[Source records]
-- pv_equiv track=rewrite | github.com/monzag/python-lightweight-erp-project-pylamas | crm/crm.py | get_longest_name_id
-- ===== SOURCE A (Python) =====
-- def get_longest_name_id(table):
--     '''
--     Compare length of names in the table and get id the longest name.
--     If there are more than one longest name, return the first by 'asscending' alphabetical order
--
--     Args:
--         table - list in lists where is find element with index 1 (name)
--
--     Returns:
--         Id of longest name
--
--     '''
--     longest_name = ''
--     id_longest_name = ''
--     index_name = 1
--     index_id = 0
--
--     for row in table:
--         name = row[index_name].lower()
--         id_ = row[index_id]
--
--         if len(name) > len(longest_name):
--             longest_name = name
--             id_longest_name = id_
--
--         elif len(name) == len(longest_name):
--             longest_name = min(name, longest_name)
--             if longest_name == name:
--                 id_longest_name = id_
--
--     return id_longest_name
-- ===== SOURCE B (Python) =====
-- def get_longest_name_id(table):
--     '''Staged pipeline instead of an online selection loop: lowercase the names,
--     take the maximum length, filter the longest ones, take the minimal name
--     alphabetically, and return the id of the last row carrying it.'''
--     names = [(row[1].lower(), row[0]) for row in table]
--     if not names:
--         return ''
--     max_len = max(len(n) for n, _ in names)
--     longest = [(n, i) for n, i in names if len(n) == max_len]
--     best = min(n for n, _ in longest)
--     return [i for n, i in longest if n == best][-1]
-- ===== Notes on version B (the rewrite author's own statement) =====
-- stated objective: alternative
-- what changed: Replaces A's single online loop over two mutable accumulators by a staged pipeline (lowercase names, max length, filter the longest, min name, last matching id); same result including last-row-wins on exactly-equal names.
import Mathlib
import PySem

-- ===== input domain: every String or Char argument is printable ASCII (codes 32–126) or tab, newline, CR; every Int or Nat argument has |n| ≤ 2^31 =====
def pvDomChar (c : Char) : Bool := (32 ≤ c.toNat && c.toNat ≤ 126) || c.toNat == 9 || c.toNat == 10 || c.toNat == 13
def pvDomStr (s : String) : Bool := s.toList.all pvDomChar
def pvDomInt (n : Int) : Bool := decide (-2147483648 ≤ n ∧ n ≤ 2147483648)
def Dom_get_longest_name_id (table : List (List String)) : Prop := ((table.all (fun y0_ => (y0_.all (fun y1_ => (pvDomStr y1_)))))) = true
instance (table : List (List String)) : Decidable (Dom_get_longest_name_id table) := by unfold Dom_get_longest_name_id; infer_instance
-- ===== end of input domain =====

-- B replaces A's single accumulator loop by a staged pipeline (max length, filter, min, last); same result.
-- Pre_ excludes tables with a row of fewer than 2 cells, on which the Python A raises IndexError.


-- ===== PORT A =====
-- Literal transliteration of A's loop over the two accumulators (longest_name, id_longest_name).
-- pyGetD defaults stand for row[1]/row[0]; inside Pre_ they are never used.
def aStep (acc : String × String) (row : List String) : String × String :=
  let name := PySem.Str.lower (PySem.List.pyGetD row 1 "")
  let id_ := PySem.List.pyGetD row 0 ""
  if acc.1.length < name.length then (name, id_)
  else if name.length = acc.1.length then
    -- longest_name = min(name, longest_name); if longest_name == name: id updated
    let ln := if name ≤ acc.1 then name else acc.1
    if ln = name then (ln, id_) else (ln, acc.2)
  else acc

def get_longest_name_id (table : List (List String)) : String :=
  (table.foldl aStep ("", "")).2

-- ===== PORT B =====
-- Transliteration of Source B's staged pipeline; fmin is the port of Python's min() over strings
-- (first element, then a running minimum keeping the first minimal one).
def fmin : List String → String
  | [] => ""
  | n :: ns => ns.foldl (fun m x => if x < m then x else m) n

def get_longest_name_id_alt (table : List (List String)) : String :=
  let names := table.map (fun row => (PySem.Str.lower (PySem.List.pyGetD row 1 ""), PySem.List.pyGetD row 0 ""))
  match names with
  | [] => ""
  | p :: rest =>
    -- max(len(n) for n,_ in names): first element then running max
    let maxLen := rest.foldl (fun m q => max m q.1.length) p.1.length
    let longest := (p :: rest).filter (fun q => q.1.length == maxLen)
    -- min(n for n,_ in longest): "" default unreachable, longest is nonempty
    let best := fmin (longest.map Prod.fst)
    PySem.List.pyGetD ((longest.filter (fun q => q.1 == best)).map Prod.snd) (-1) ""

-- ===== PRECONDITION & SPEC =====
-- Pre_ excludes exactly the tables containing a row with fewer than 2 cells, on which A raises IndexError (row[1]).
def Pre_get_longest_name_id (table : List (List String)) : Prop :=
  ∀ row ∈ table, 2 ≤ row.length
instance (table : List (List String)) : Decidable (Pre_get_longest_name_id table) := by
  unfold Pre_get_longest_name_id; infer_instance
def pvWitness_get_longest_name_id : List (List String) := [["1", "Ann"], ["2", "Bo"]]
def Spec_get_longest_name_id (table : List (List String)) (out : String) : Prop := out = get_longest_name_id_alt table
instance (table : List (List String)) (out : String) : Decidable (Spec_get_longest_name_id table out) := by unfold Spec_get_longest_name_id; infer_instance

-- ===== CLAIM (what is proved, stated in full; the proofs are below) =====
def Claim_equal_get_longest_name_id : Prop := ∀ (table : List (List String)), Dom_get_longest_name_id table → Pre_get_longest_name_id table → Spec_get_longest_name_id table (get_longest_name_id table)

-- ===== LEMMAS AND PROOFS =====

-- A's step expressed on (loweredName, id) pairs
def pstep (acc q : String × String) : String × String :=
  if acc.1.length < q.1.length then q
  else if q.1.length = acc.1.length ∧ q.1 ≤ acc.1 then q else acc

def rowPair (row : List String) : String × String :=
  (PySem.Str.lower (PySem.List.pyGetD row 1 ""), PySem.List.pyGetD row 0 "")

-- B's stages as named functions of (first pair, remaining pairs)
def maxLenOf (p : String × String) (rest : List (String × String)) : Nat :=
  rest.foldl (fun m q => max m q.1.length) p.1.length

def longestOf (p : String × String) (rest : List (String × String)) : List (String × String) :=
  (p :: rest).filter (fun q => q.1.length == maxLenOf p rest)

def selPair (p : String × String) (rest : List (String × String)) : String × String :=
  let best := fmin ((longestOf p rest).map Prod.fst)
  (best, PySem.List.pyGetD (((longestOf p rest).filter (fun q => q.1 == best)).map Prod.snd) (-1) "")

lemma aStep_eq_pstep (acc : String × String) (row : List String) :
    aStep acc row = pstep acc (rowPair row) := by
  simp only [aStep, pstep, rowPair]
  by_cases h1 : acc.1.length < (PySem.Str.lower (PySem.List.pyGetD row 1 "")).length
  · simp [h1]
  · by_cases h2 : (PySem.Str.lower (PySem.List.pyGetD row 1 "")).length = acc.1.length
    · by_cases h3 : PySem.Str.lower (PySem.List.pyGetD row 1 "") ≤ acc.1
      · simp [h2, h3]
      · have hne : acc.1 ≠ PySem.Str.lower (PySem.List.pyGetD row 1 "") := by
          intro he; exact h3 (le_of_eq he.symm)
        simp [h2, h3, hne]
    · simp [h1, h2]

lemma pstep_init (p : String × String) : pstep ("", "") p = p := by
  simp only [pstep]
  by_cases h : (0:Nat) < p.1.length
  · simp [h]
  · have hl : p.1.length = 0 := by omega
    have he : p.1 = "" := String.length_eq_zero_iff.mp hl
    simp [he]

-- min-fold: the result is a member of the list
lemma fminFold_mem (ns : List String) (n : String) :
    ns.foldl (fun m x => if x < m then x else m) n ∈ n :: ns := by
  induction ns generalizing n with
  | nil => exact List.mem_cons_self
  | cons x xs ih =>
    simp only [List.foldl_cons]
    by_cases h : x < n
    · rw [if_pos h]
      rcases List.mem_cons.mp (ih x) with h' | h'
      · rw [h']; exact List.mem_cons.mpr (Or.inr List.mem_cons_self)
      · exact List.mem_cons.mpr (Or.inr (List.mem_cons.mpr (Or.inr h')))
    · rw [if_neg h]
      rcases List.mem_cons.mp (ih n) with h' | h'
      · rw [h']; exact List.mem_cons_self
      · exact List.mem_cons.mpr (Or.inr (List.mem_cons.mpr (Or.inr h')))

lemma maxLenOf_bound (p : String × String) (rest : List (String × String))
    (x : String × String) (hx : x ∈ p :: rest) : x.1.length ≤ maxLenOf p rest := by
  unfold maxLenOf
  rcases List.mem_cons.mp hx with h | h
  · subst h; exact (PySem.List.le_foldl_max_nat rest (fun q => q.1.length) x.1.length).1
  · exact (PySem.List.le_foldl_max_nat rest (fun q => q.1.length) p.1.length).2 x h

lemma maxLenOf_attained (p : String × String) (rest : List (String × String)) :
    ∃ x ∈ p :: rest, x.1.length = maxLenOf p rest := by
  unfold maxLenOf
  have : rest.foldl (fun m q => max m q.1.length) p.1.length
      = (rest.map (fun q => q.1.length)).foldl max p.1.length := by
    rw [List.foldl_map]
  rw [this]
  rcases PySem.List.foldl_max_mem (rest.map (fun q => q.1.length)) p.1.length with h | h
  · exact ⟨p, by simp, h.symm⟩
  · rcases List.mem_map.mp h with ⟨x, hx, he⟩
    exact ⟨x, by simp [hx], he⟩

lemma longestOf_ne_nil (p : String × String) (rest : List (String × String)) :
    longestOf p rest ≠ [] := by
  rcases maxLenOf_attained p rest with ⟨x, hx, he⟩
  have : x ∈ longestOf p rest := by
    unfold longestOf; exact List.mem_filter.mpr ⟨hx, by simp [he]⟩
  intro h; rw [h] at this; exact (List.not_mem_nil) this

lemma fmin_mem (l : List String) (h : l ≠ []) : fmin l ∈ l := by
  cases l with
  | nil => exact absurd rfl h
  | cons n ns => exact fminFold_mem ns n

-- the selected best name has exactly the maximal length
lemma selPair_fst_length (p : String × String) (rest : List (String × String)) :
    (selPair p rest).1.length = maxLenOf p rest := by
  have hne : (longestOf p rest).map Prod.fst ≠ [] := by
    intro h
    exact longestOf_ne_nil p rest (List.map_eq_nil_iff.mp h)
  have hmem := fmin_mem _ hne
  rcases List.mem_map.mp hmem with ⟨x, hx, he⟩
  have := (List.mem_filter.mp hx).2
  simp only [beq_iff_eq] at this
  simp only [selPair]
  rw [← he]; exact this

-- snoc lemmas for the stages
lemma maxLenOf_snoc (p q : String × String) (rest : List (String × String)) :
    maxLenOf p (rest ++ [q]) = max (maxLenOf p rest) q.1.length := by
  unfold maxLenOf; rw [List.foldl_append]; rfl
[/Source records]
How to complete this task >> From the data above, output exactly the lines between the one containing "cons x xs ih =>" and the one containing "p.1.length := by", counting both of them.

Answer to the problem >>
  | cons x xs ih =>
    simp only [List.foldl_cons]
    by_cases h : x < n
    · rw [if_pos h]
      rcases List.mem_cons.mp (ih x) with h' | h'
      · rw [h']; exact List.mem_cons.mpr (Or.inr List.mem_cons_self)
      · exact List.mem_cons.mpr (Or.inr (List.mem_cons.mpr (Or.inr h')))
    · rw [if_neg h]
      rcases List.mem_cons.mp (ih n) with h' | h'
      · rw [h']; exact List.mem_cons_self
      · exact List.mem_cons.mpr (Or.inr (List.mem_cons.mpr (Or.inr h')))

lemma maxLenOf_bound (p : String × String) (rest : List (String × String))
    (x : String × String) (hx : x ∈ p :: rest) : x.1.length ≤ maxLenOf p rest := by
  unfold maxLenOf
  rcases List.mem_cons.mp hx with h | h
  · subst h; exact (PySem.List.le_foldl_max_nat rest (fun q => q.1.length) x.1.length).1
  · exact (PySem.List.le_foldl_max_nat rest (fun q => q.1.length) p.1.length).2 x h

lemma maxLenOf_attained (p : String × String) (rest : List (String × String)) :
    ∃ x ∈ p :: rest, x.1.length = maxLenOf p rest := by
  unfold maxLenOf
  have : rest.foldl (fun m q => max m q.1.length) p.1.length
      = (rest.map (fun q => q.1.length)).foldl max p.1.length := by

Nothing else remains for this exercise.